The whole of the data, every line, should come back exactly the same.

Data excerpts

────────────────

-- pv_equiv track=rewrite | github.com/ucsb-cs9-f21/lab03_n_setiawan | lab03.py | collectOddValues
-- ===== SOURCE A (Python) =====
-- def collectOddValues(listOfInt):
--     n = []
--     if(listOfInt != []):
--         if(listOfInt[0]%2 == 1):
--             n.append(listOfInt[0])
--
--         return n + collectOddValues(listOfInt[1:])
--     else:
--         return []
-- #def countIntsOld(listOfInt, num):
--     x = 0
--     for i in range(len(listOfInt)):
--         if(listOfInt[i] != num):
--             if i == 0:
--                 x = -1
--             else:
--                 x = i
--             break
--
--     if (x != 0):
--         if i == 0:
--             listOfInt.pop(0)
--         else:
--             listOfInt.pop(i)
--         return countInts(listOfInt, num)
--     else:
--         return len(listOfInt)
--
-- def countInts(listOfInt, num):
--     n = 0
--     if(listOfInt != []):
--         if listOfInt[0] == num:
--             n = 1
--         return n + countInts(listOfInt[1:],num)
--
--     else:
--         return 0
-- ===== SOURCE B (Python) =====
-- def collectOddValues(listOfInt):
--     result = []
--     for x in listOfInt:
--         if x % 2 == 1:
--             result.append(x)
--     return result
-- ===== Notes on version B (the rewrite author's own statement) =====
-- stated objective: simpler
-- what changed: Replaces A's O(n^2) head-recursion with repeated list slicing and concatenation by a single iterative pass appending to an accumulator.
import Mathlib
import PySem

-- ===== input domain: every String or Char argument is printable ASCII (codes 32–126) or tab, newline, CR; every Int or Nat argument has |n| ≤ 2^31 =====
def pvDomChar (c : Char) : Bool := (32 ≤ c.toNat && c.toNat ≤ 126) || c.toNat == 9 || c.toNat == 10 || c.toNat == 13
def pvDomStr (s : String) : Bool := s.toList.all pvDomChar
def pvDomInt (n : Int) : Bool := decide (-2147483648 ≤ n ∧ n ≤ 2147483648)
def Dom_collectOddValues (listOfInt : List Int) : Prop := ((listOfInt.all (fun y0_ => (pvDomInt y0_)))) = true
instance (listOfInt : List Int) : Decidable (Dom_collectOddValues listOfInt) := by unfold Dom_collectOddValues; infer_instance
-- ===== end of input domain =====

-- B replaces A's head-recursion with slicing/concatenation by a single iterative pass with an accumulator (simpler, one pass).

-- ===== PORT A =====
-- literal transliteration of A's recursion: test head with Python's %, recurse on the tail slice
def collectOddValues (listOfInt : List Int) : List Int :=
  match listOfInt with
  | [] => []
  | x :: xs =>
    (if PySem.Int.mod x 2 == 1 then [x] else []) ++ collectOddValues xs

-- ===== PORT B =====
-- literal transliteration of B's loop: fold over the list, appending odd elements to the accumulator
def collectOddValues_alt (listOfInt : List Int) : List Int :=
  listOfInt.foldl (fun result x => if PySem.Int.mod x 2 == 1 then result ++ [x] else result) []

-- ===== PRECONDITION & SPEC =====
def Spec_collectOddValues (listOfInt : List Int) (out : List Int) : Prop := out = collectOddValues_alt listOfInt
instance (listOfInt : List Int) (out : List Int) : Decidable (Spec_collectOddValues listOfInt out) := by unfold Spec_collectOddValues; infer_instance

-- ===== CLAIM (what is proved, stated in full; the proofs are below) =====
def Claim_equal_collectOddValues : Prop := ∀ (listOfInt : List Int), Dom_collectOddValues listOfInt → Spec_collectOddValues listOfInt (collectOddValues listOfInt)

-- ===== LEMMAS AND PROOFS =====

-- loop invariant: the fold started from accumulator `acc` returns `acc ++` A's result
theorem collectOddValues_foldl_inv (xs : List Int) (acc : List Int) :
    xs.foldl (fun result x => if PySem.Int.mod x 2 == 1 then result ++ [x] else result) acc
      = acc ++ collectOddValues xs := by
  induction xs generalizing acc with
  | nil => simp [collectOddValues]
  | cons x xs ih =>
    simp only [List.foldl, collectOddValues]
    rw [ih]
    split <;> simp [List.append_assoc]

-- ===== VERDICT (by name: the statement is the Claim_ definition above) =====
theorem collectOddValues_spec : Claim_equal_collectOddValues := by
  intro l _
  unfold Spec_collectOddValues collectOddValues_alt
  rw [collectOddValues_foldl_inv]
  simp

────────────────

Answer for this exercise:
-- pv_equiv track=rewrite | github.com/ucsb-cs9-f21/lab03_n_setiawan | lab03.py | collectOddValues
-- ===== SOURCE A (Python) =====
-- def collectOddValues(listOfInt):
--     n = []
--     if(listOfInt != []):
--         if(listOfInt[0]%2 == 1):
--             n.append(listOfInt[0])
--
--         return n + collectOddValues(listOfInt[1:])
--     else:
--         return []
-- #def countIntsOld(listOfInt, num):
--     x = 0
--     for i in range(len(listOfInt)):
--         if(listOfInt[i] != num):
--             if i == 0:
--                 x = -1
--             else:
--                 x = i
--             break
--
--     if (x != 0):
--         if i == 0:
--             listOfInt.pop(0)
--         else:
--             listOfInt.pop(i)
--         return countInts(listOfInt, num)
--     else:
--         return len(listOfInt)
--
-- def countInts(listOfInt, num):
--     n = 0
--     if(listOfInt != []):
--         if listOfInt[0] == num:
--             n = 1
--         return n + countInts(listOfInt[1:],num)
--
--     else:
--         return 0
-- ===== SOURCE B (Python) =====
-- def collectOddValues(listOfInt):
--     result = []
--     for x in listOfInt:
--         if x % 2 == 1:
--             result.append(x)
--     return result
-- ===== Notes on version B (the rewrite author's own statement) =====
-- stated objective: simpler
-- what changed: Replaces A's O(n^2) head-recursion with repeated list slicing and concatenation by a single iterative pass appending to an accumulator.
import Mathlib
import PySem

-- ===== input domain: every String or Char argument is printable ASCII (codes 32–126) or tab, newline, CR; every Int or Nat argument has |n| ≤ 2^31 =====
def pvDomChar (c : Char) : Bool := (32 ≤ c.toNat && c.toNat ≤ 126) || c.toNat == 9 || c.toNat == 10 || c.toNat == 13
def pvDomStr (s : String) : Bool := s.toList.all pvDomChar
def pvDomInt (n : Int) : Bool := decide (-2147483648 ≤ n ∧ n ≤ 2147483648)
def Dom_collectOddValues (listOfInt : List Int) : Prop := ((listOfInt.all (fun y0_ => (pvDomInt y0_)))) = true
instance (listOfInt : List Int) : Decidable (Dom_collectOddValues listOfInt) := by unfold Dom_collectOddValues; infer_instance
-- ===== end of input domain =====

-- B replaces A's head-recursion with slicing/concatenation by a single iterative pass with an accumulator (simpler, one pass).

-- ===== PORT A =====
-- literal transliteration of A's recursion: test head with Python's %, recurse on the tail slice
def collectOddValues (listOfInt : List Int) : List Int :=
  match listOfInt with
  | [] => []
  | x :: xs =>
    (if PySem.Int.mod x 2 == 1 then [x] else []) ++ collectOddValues xs

-- ===== PORT B =====
-- literal transliteration of B's loop: fold over the list, appending odd elements to the accumulator
def collectOddValues_alt (listOfInt : List Int) : List Int :=
  listOfInt.foldl (fun result x => if PySem.Int.mod x 2 == 1 then result ++ [x] else result) []

-- ===== PRECONDITION & SPEC =====
def Spec_collectOddValues (listOfInt : List Int) (out : List Int) : Prop := out = collectOddValues_alt listOfInt
instance (listOfInt : List Int) (out : List Int) : Decidable (Spec_collectOddValues listOfInt out) := by unfold Spec_collectOddValues; infer_instance

-- ===== CLAIM (what is proved, stated in full; the proofs are below) =====
def Claim_equal_collectOddValues : Prop := ∀ (listOfInt : List Int), Dom_collectOddValues listOfInt → Spec_collectOddValues listOfInt (collectOddValues listOfInt)

-- ===== LEMMAS AND PROOFS =====

-- loop invariant: the fold started from accumulator `acc` returns `acc ++` A's result
theorem collectOddValues_foldl_inv (xs : List Int) (acc : List Int) :
    xs.foldl (fun result x => if PySem.Int.mod x 2 == 1 then result ++ [x] else result) acc
      = acc ++ collectOddValues xs := by
  induction xs generalizing acc with
  | nil => simp [collectOddValues]
  | cons x xs ih =>
    simp only [List.foldl, collectOddValues]
    rw [ih]
    split <;> simp [List.append_assoc]

-- ===== VERDICT (by name: the statement is the Claim_ definition above) =====
theorem collectOddValues_spec : Claim_equal_collectOddValues := by
  intro l _
  unfold Spec_collectOddValues collectOddValues_alt
  rw [collectOddValues_foldl_inv]
  simp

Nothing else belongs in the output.